-- pv_equiv track=rewrite | github.com/LLaMeaR/dfs-lab | python/dfs_basic.py | dfs_full
-- ===== SOURCE A (Python) =====
-- from typing import Dict, List, Optional
--
-- def dfs_full(graph: Dict[int, List[int]]) -> List[List[int]]:
--     """비연결 그래프의 각 연결요소 방문 순서 반환"""
--     visited, components = set(), []
--     for v in graph.keys():
--         if v not in visited:
--             comp = []
--             _dfs_comp(graph, v, visited, comp)
--             components.append(comp)
--     return components
--
-- def _dfs_comp(graph, v, visited, comp):
--     visited.add(v); comp.append(v)
--     for nxt in graph[v]:
--         if nxt not in visited:
--             _dfs_comp(graph, nxt, visited, comp)
-- ===== SOURCE B (Python) =====
-- def dfs_full(graph):
--     """Iterative DFS with an explicit stack instead of recursion."""
--     visited, components = set(), []
--     for v in graph.keys():
--         if v not in visited:
--             comp, stack = [], [v]
--             while stack:
--                 u = stack.pop()
--                 if u in visited:
--                     continue
--                 visited.add(u)
--                 comp.append(u)
--                 for w in reversed(graph[u]):
--                     stack.append(w)
--             components.append(comp)
--     return components
-- ===== Notes on version B (the rewrite author's own statement) =====
-- stated objective: alternative
-- what changed: The recursive _dfs_comp helper is replaced by an iterative DFS with an explicit stack (pop, visited-check at pop time, push neighbours in reversed order), reproducing the same pre-order without recursion.
import Mathlib
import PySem

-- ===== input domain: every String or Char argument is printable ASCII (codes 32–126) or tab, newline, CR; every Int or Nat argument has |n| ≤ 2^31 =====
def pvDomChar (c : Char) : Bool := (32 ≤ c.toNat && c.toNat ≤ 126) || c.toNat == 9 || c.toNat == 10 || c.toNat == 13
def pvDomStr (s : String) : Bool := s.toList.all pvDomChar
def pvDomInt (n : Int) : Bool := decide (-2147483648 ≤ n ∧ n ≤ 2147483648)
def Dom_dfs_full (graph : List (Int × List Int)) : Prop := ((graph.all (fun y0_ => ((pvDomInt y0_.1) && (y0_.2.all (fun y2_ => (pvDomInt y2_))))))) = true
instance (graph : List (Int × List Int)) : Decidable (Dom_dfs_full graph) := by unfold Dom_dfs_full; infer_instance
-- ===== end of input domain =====

-- B replaces A's recursive helper by an iterative DFS over an explicit stack (same visit order); equivalence is about the return value.

-- ===== PORT A =====
-- the Python dict: keys in insertion order (deduplicated), lookup = last value
def pvKeys (graph : List (Int × List Int)) : List Int := (PySem.Dict.ofList graph).keys
-- graph[v]; v not a key is a KeyError, excluded by Pre_dfs_full (the default [] is never read there)
def pvAdj (graph : List (Int × List Int)) (v : Int) : List Int := (PySem.Dict.ofList graph).getD v []

-- termination measure of both DFS loops: keys not yet visited
def pvUnvis (ks vis : List Int) : Nat := (ks.filter (fun k => decide (k ∉ vis))).length

theorem pvUnvis_le (ks vis vis' : List Int) (h : ∀ x ∈ vis, x ∈ vis') :
    pvUnvis ks vis' ≤ pvUnvis ks vis := by
  unfold pvUnvis
  refine List.Sublist.length_le (List.monotone_filter_right ks ?_)
  intro k hk
  simp only [decide_eq_true_eq] at *
  exact fun hx => hk (h k hx)

theorem pvUnvis_lt (ks vis vis' : List Int) (v : Int) (hks : v ∈ ks) (hv : v ∉ vis)
    (hv' : v ∈ vis') (h : ∀ x ∈ vis, x ∈ vis') : pvUnvis ks vis' < pvUnvis ks vis := by
  have hsub : (ks.filter (fun k => decide (k ∉ vis'))).Sublist
      (ks.filter (fun k => decide (k ∉ vis))) := by
    refine List.monotone_filter_right ks ?_
    intro k hk
    simp only [decide_eq_true_eq] at *
    exact fun hx => hk (h k hx)
  rcases Nat.lt_or_ge (pvUnvis ks vis') (pvUnvis ks vis) with hlt | hge
  · exact hlt
  · exfalso
    have heq : ks.filter (fun k => decide (k ∉ vis')) = ks.filter (fun k => decide (k ∉ vis)) :=
      hsub.eq_of_length (Nat.le_antisymm (pvUnvis_le ks vis vis' h) hge)
    have hmem : v ∈ ks.filter (fun k => decide (k ∉ vis)) := by
      simp [List.mem_filter, hks, hv]
    rw [← heq] at hmem
    simp [List.mem_filter] at hmem
    exact hmem.2 hv'

theorem pvAdj_of_not_key (graph : List (Int × List Int)) (v : Int) (h : v ∉ pvKeys graph) :
    pvAdj graph v = [] := by
  unfold pvAdj pvKeys at *
  refine PySem.Dict.getD_of_not_contains _ _ ?_
  rw [PySem.Dict.contains_eq_decide_mem_keys]
  simpa using h

-- _dfs_comp's neighbour loop: for each pending node, skip if visited, else visit it
-- (mark + append) and recurse into its adjacency list, then continue with the siblings.
-- Returns (visited, comp) together with a proof that visited only grows (needed for termination).
def pvDfsA (graph : List (Int × List Int)) :
    (ps : List Int) → (vis : List Int) → (comp : List Int) →
    {r : List Int × List Int // ∀ x ∈ vis, x ∈ r.1}
  | [], vis, comp => ⟨(vis, comp), fun _ hx => hx⟩
  | v :: vs, vis, comp =>
    if hv : v ∈ vis then
      let r := pvDfsA graph vs vis comp
      ⟨r.1, r.2⟩
    else
      let r1 := pvDfsA graph (pvAdj graph v) (PySem.Set.add vis v) (comp ++ [v])
      let r2 := pvDfsA graph vs r1.1.1 r1.1.2
      ⟨r2.1, fun x hx => r2.2 x (r1.2 x (by simp [PySem.Set.mem_add, hx]))⟩
  termination_by ps vis _ => (pvUnvis (pvKeys graph) vis, ps.length)
  decreasing_by
  · exact Prod.Lex.right _ (Nat.lt_succ_self _)
  · by_cases hk : v ∈ pvKeys graph
    · exact Prod.Lex.left _ _ (pvUnvis_lt _ _ _ v hk hv (by simp [PySem.Set.mem_add])
        (fun x hx => by simp [PySem.Set.mem_add, hx]))
    · have hle : pvUnvis (pvKeys graph) (PySem.Set.add vis v) ≤ pvUnvis (pvKeys graph) vis :=
        pvUnvis_le _ _ _ (fun x hx => by simp [PySem.Set.mem_add, hx])
      rcases Nat.lt_or_ge (pvUnvis (pvKeys graph) (PySem.Set.add vis v)) (pvUnvis (pvKeys graph) vis) with hlt | hge
      · exact Prod.Lex.left _ _ hlt
      · have : pvUnvis (pvKeys graph) (PySem.Set.add vis v) = pvUnvis (pvKeys graph) vis :=
          Nat.le_antisymm hle hge
        rw [this]
        refine Prod.Lex.right _ ?_
        simp [pvAdj_of_not_key graph v hk]
  · by_cases hk : v ∈ pvKeys graph
    · exact Prod.Lex.left _ _ (pvUnvis_lt _ _ _ v hk hv
        (r1.2 v (by simp [PySem.Set.mem_add]))
        (fun x hx => r1.2 x (by simp [PySem.Set.mem_add, hx])))
    · have hle : pvUnvis (pvKeys graph) r1.1.1 ≤ pvUnvis (pvKeys graph) vis :=
        pvUnvis_le _ _ _ (fun x hx => r1.2 x (by simp [PySem.Set.mem_add, hx]))
      rcases Nat.lt_or_ge (pvUnvis (pvKeys graph) r1.1.1) (pvUnvis (pvKeys graph) vis) with hlt | hge
      · exact Prod.Lex.left _ _ hlt
      · have : pvUnvis (pvKeys graph) r1.1.1 = pvUnvis (pvKeys graph) vis :=
          Nat.le_antisymm hle hge
        rw [this]
        exact Prod.Lex.right _ (Nat.lt_succ_self _)

-- _dfs_comp(graph, v, visited, comp): visited.add(v); comp.append(v); loop over graph[v]
def pvDfsCompA (graph : List (Int × List Int)) (v : Int) (vis comp : List Int) :
    List Int × List Int :=
  (pvDfsA graph (pvAdj graph v) (PySem.Set.add vis v) (comp ++ [v])).1

def dfs_full (graph : List (Int × List Int)) : List (List Int) :=
  -- visited, components = set(), []; for v in graph.keys(): ...
  ((pvKeys graph).foldl
    (fun (st : List Int × List (List Int)) v =>
      if v ∈ st.1 then st
      else
        let r := pvDfsCompA graph v st.1 []
        (r.1, st.2 ++ [r.2]))
    (PySem.Set.empty, [])).2

-- ===== PORT B =====
-- iterative DFS: while stack: u = stack.pop(); skip if visited, else visit and push
-- reversed(graph[u]).  The Lean stack has its top at the HEAD (Python pushes/pops at the
-- end); 'for w in reversed(graph[u]): stack.append(w)' is the foldl of push over the reversed list.
def pvDfsB (graph : List (Int × List Int)) :
    (stack : List Int) → (vis : List Int) → (comp : List Int) → List Int × List Int
  | [], vis, comp => (vis, comp)
  | u :: st, vis, comp =>
    if u ∈ vis then pvDfsB graph st vis comp
    else pvDfsB graph ((pvAdj graph u).reverse.foldl (fun s w => w :: s) st)
           (PySem.Set.add vis u) (comp ++ [u])
  termination_by stack vis _ => (pvUnvis (pvKeys graph) vis, stack.length)
  decreasing_by
  · exact Prod.Lex.right _ (Nat.lt_succ_self _)
  · rename_i hu
    by_cases hk : u ∈ pvKeys graph
    · exact Prod.Lex.left _ _ (pvUnvis_lt _ _ _ u hk hu (by simp [PySem.Set.mem_add])
        (fun x hx => by simp [PySem.Set.mem_add, hx]))
    · have hle : pvUnvis (pvKeys graph) (PySem.Set.add vis u) ≤ pvUnvis (pvKeys graph) vis :=
        pvUnvis_le _ _ _ (fun x hx => by simp [PySem.Set.mem_add, hx])
      rcases Nat.lt_or_ge (pvUnvis (pvKeys graph) (PySem.Set.add vis u)) (pvUnvis (pvKeys graph) vis) with hlt | hge
      · exact Prod.Lex.left _ _ hlt
      · have heq : pvUnvis (pvKeys graph) (PySem.Set.add vis u) = pvUnvis (pvKeys graph) vis :=
          Nat.le_antisymm hle hge
        rw [heq]
        refine Prod.Lex.right _ ?_
        simp [pvAdj_of_not_key graph u hk]

def dfs_full_alt (graph : List (Int × List Int)) : List (List Int) :=
  ((pvKeys graph).foldl
    (fun (st : List Int × List (List Int)) v =>
      if v ∈ st.1 then st
      else
        let r := pvDfsB graph [v] st.1 []
        (r.1, st.2 ++ [r.2]))
    (PySem.Set.empty, [])).2

-- ===== PRECONDITION & SPEC =====
-- Pre_ excludes exactly the graphs on which the Python A raises KeyError: a neighbour of
-- some key that is not itself a key (every key is visited, so every such neighbour is reached).
def Pre_dfs_full (graph : List (Int × List Int)) : Prop :=
  ∀ v ∈ pvKeys graph, ∀ n ∈ pvAdj graph v, n ∈ pvKeys graph
instance (graph : List (Int × List Int)) : Decidable (Pre_dfs_full graph) := by
  unfold Pre_dfs_full; infer_instance

def pvWitness_dfs_full : (List (Int × List Int)) := [(1, [2]), (2, [1]), (3, [])]

def Spec_dfs_full (graph : List (Int × List Int)) (out : List (List Int)) : Prop := out = dfs_full_alt graph
instance (graph : List (Int × List Int)) (out : List (List Int)) : Decidable (Spec_dfs_full graph out) := by unfold Spec_dfs_full; infer_instance

-- ===== CLAIM (what is proved, stated in full; the proofs are below) =====
def Claim_equal_dfs_full : Prop := ∀ (graph : List (Int × List Int)), Dom_dfs_full graph → Pre_dfs_full graph → Spec_dfs_full graph (dfs_full graph)

-- ===== LEMMAS AND PROOFS =====

theorem pvPush (l st : List Int) : l.foldl (fun s w => w :: s) st = l.reverse ++ st := by
  induction l generalizing st with
  | nil => rfl
  | cons x xs ih => simp [List.foldl_cons, ih, List.append_assoc]

-- the key lemma: running the stack machine on ps ++ s is running A's recursive DFS on the
-- pending list ps, then the stack machine on the rest of the stack
theorem pvDfsA_nil (graph : List (Int × List Int)) (vis comp : List Int) :
    (pvDfsA graph [] vis comp).1 = (vis, comp) := by
  simp [pvDfsA]

theorem pvDfsA_cons_not_mem (graph : List (Int × List Int)) (v : Int) (vs vis comp : List Int)
    (hv : v ∉ vis) :
    (pvDfsA graph (v :: vs) vis comp).1 =
      (pvDfsA graph vs (pvDfsA graph (pvAdj graph v) (PySem.Set.add vis v) (comp ++ [v])).1.1
        (pvDfsA graph (pvAdj graph v) (PySem.Set.add vis v) (comp ++ [v])).1.2).1 := by
  simp [pvDfsA, hv]

-- the key lemma: running the stack machine on ps ++ s is running A's recursive DFS on the
-- pending list ps, then the stack machine on the rest of the stack
theorem pvDfsB_append (graph : List (Int × List Int)) (ps s vis comp : List Int) :
    pvDfsB graph (ps ++ s) vis comp =
      pvDfsB graph s (pvDfsA graph ps vis comp).1.1 (pvDfsA graph ps vis comp).1.2 := by
  induction ps, vis, comp using pvDfsA.induct (graph := graph) generalizing s with
  | case1 vis comp => simp [pvDfsA]
  | case2 v vs vis comp hv ih =>
    rw [List.cons_append]
    rw [show pvDfsB graph (v :: (vs ++ s)) vis comp = pvDfsB graph (vs ++ s) vis comp by
      simp [pvDfsB, hv]]
    rw [ih, show pvDfsA graph (v :: vs) vis comp = pvDfsA graph vs vis comp by
      simp [pvDfsA, hv]]
  | case3 v vs vis comp hv r1 ih1 ih2 ih3 =>
    rw [List.cons_append]
    rw [show pvDfsB graph (v :: (vs ++ s)) vis comp =
        pvDfsB graph ((pvAdj graph v).reverse.foldl (fun s w => w :: s) (vs ++ s))
          (PySem.Set.add vis v) (comp ++ [v]) by
      simp [pvDfsB, hv]]
    rw [pvPush, List.reverse_reverse, ih1, ih3, pvDfsA_cons_not_mem graph v vs vis comp hv]

theorem pvDfsB_single (graph : List (Int × List Int)) (v : Int) (vis comp : List Int)
    (hv : v ∉ vis) :
    pvDfsB graph [v] vis comp = pvDfsCompA graph v vis comp := by
  rw [show ([v] : List Int) = [v] ++ [] by simp, pvDfsB_append,
    pvDfsA_cons_not_mem graph v [] vis comp hv, pvDfsA_nil]
  simp [pvDfsB, pvDfsCompA]

-- ===== VERDICT (by name: the statement is the Claim_ definition above) =====
theorem dfs_full_spec : Claim_equal_dfs_full := by
  intro graph _ _
  unfold Spec_dfs_full dfs_full dfs_full_alt
  have hstep : (fun (st : List Int × List (List Int)) v =>
      if v ∈ st.1 then st else
        let r := pvDfsCompA graph v st.1 []
        (r.1, st.2 ++ [r.2])) =
      (fun (st : List Int × List (List Int)) v =>
      if v ∈ st.1 then st else
        let r := pvDfsB graph [v] st.1 []
        (r.1, st.2 ++ [r.2])) := by
    funext st v
    by_cases hv : v ∈ st.1
    · simp [hv]
    · simp only [hv, pvDfsB_single graph v st.1 [] hv]
  rw [hstep]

......

Extract all lines of the records above that include "over".

#### Response to the task
-- B replaces A's recursive helper by an iterative DFS over an explicit stack (same visit order); equivalence is about the return value.
-- _dfs_comp(graph, v, visited, comp): visited.add(v); comp.append(v); loop over graph[v]
-- end); 'for w in reversed(graph[u]): stack.append(w)' is the foldl of push over the reversed list.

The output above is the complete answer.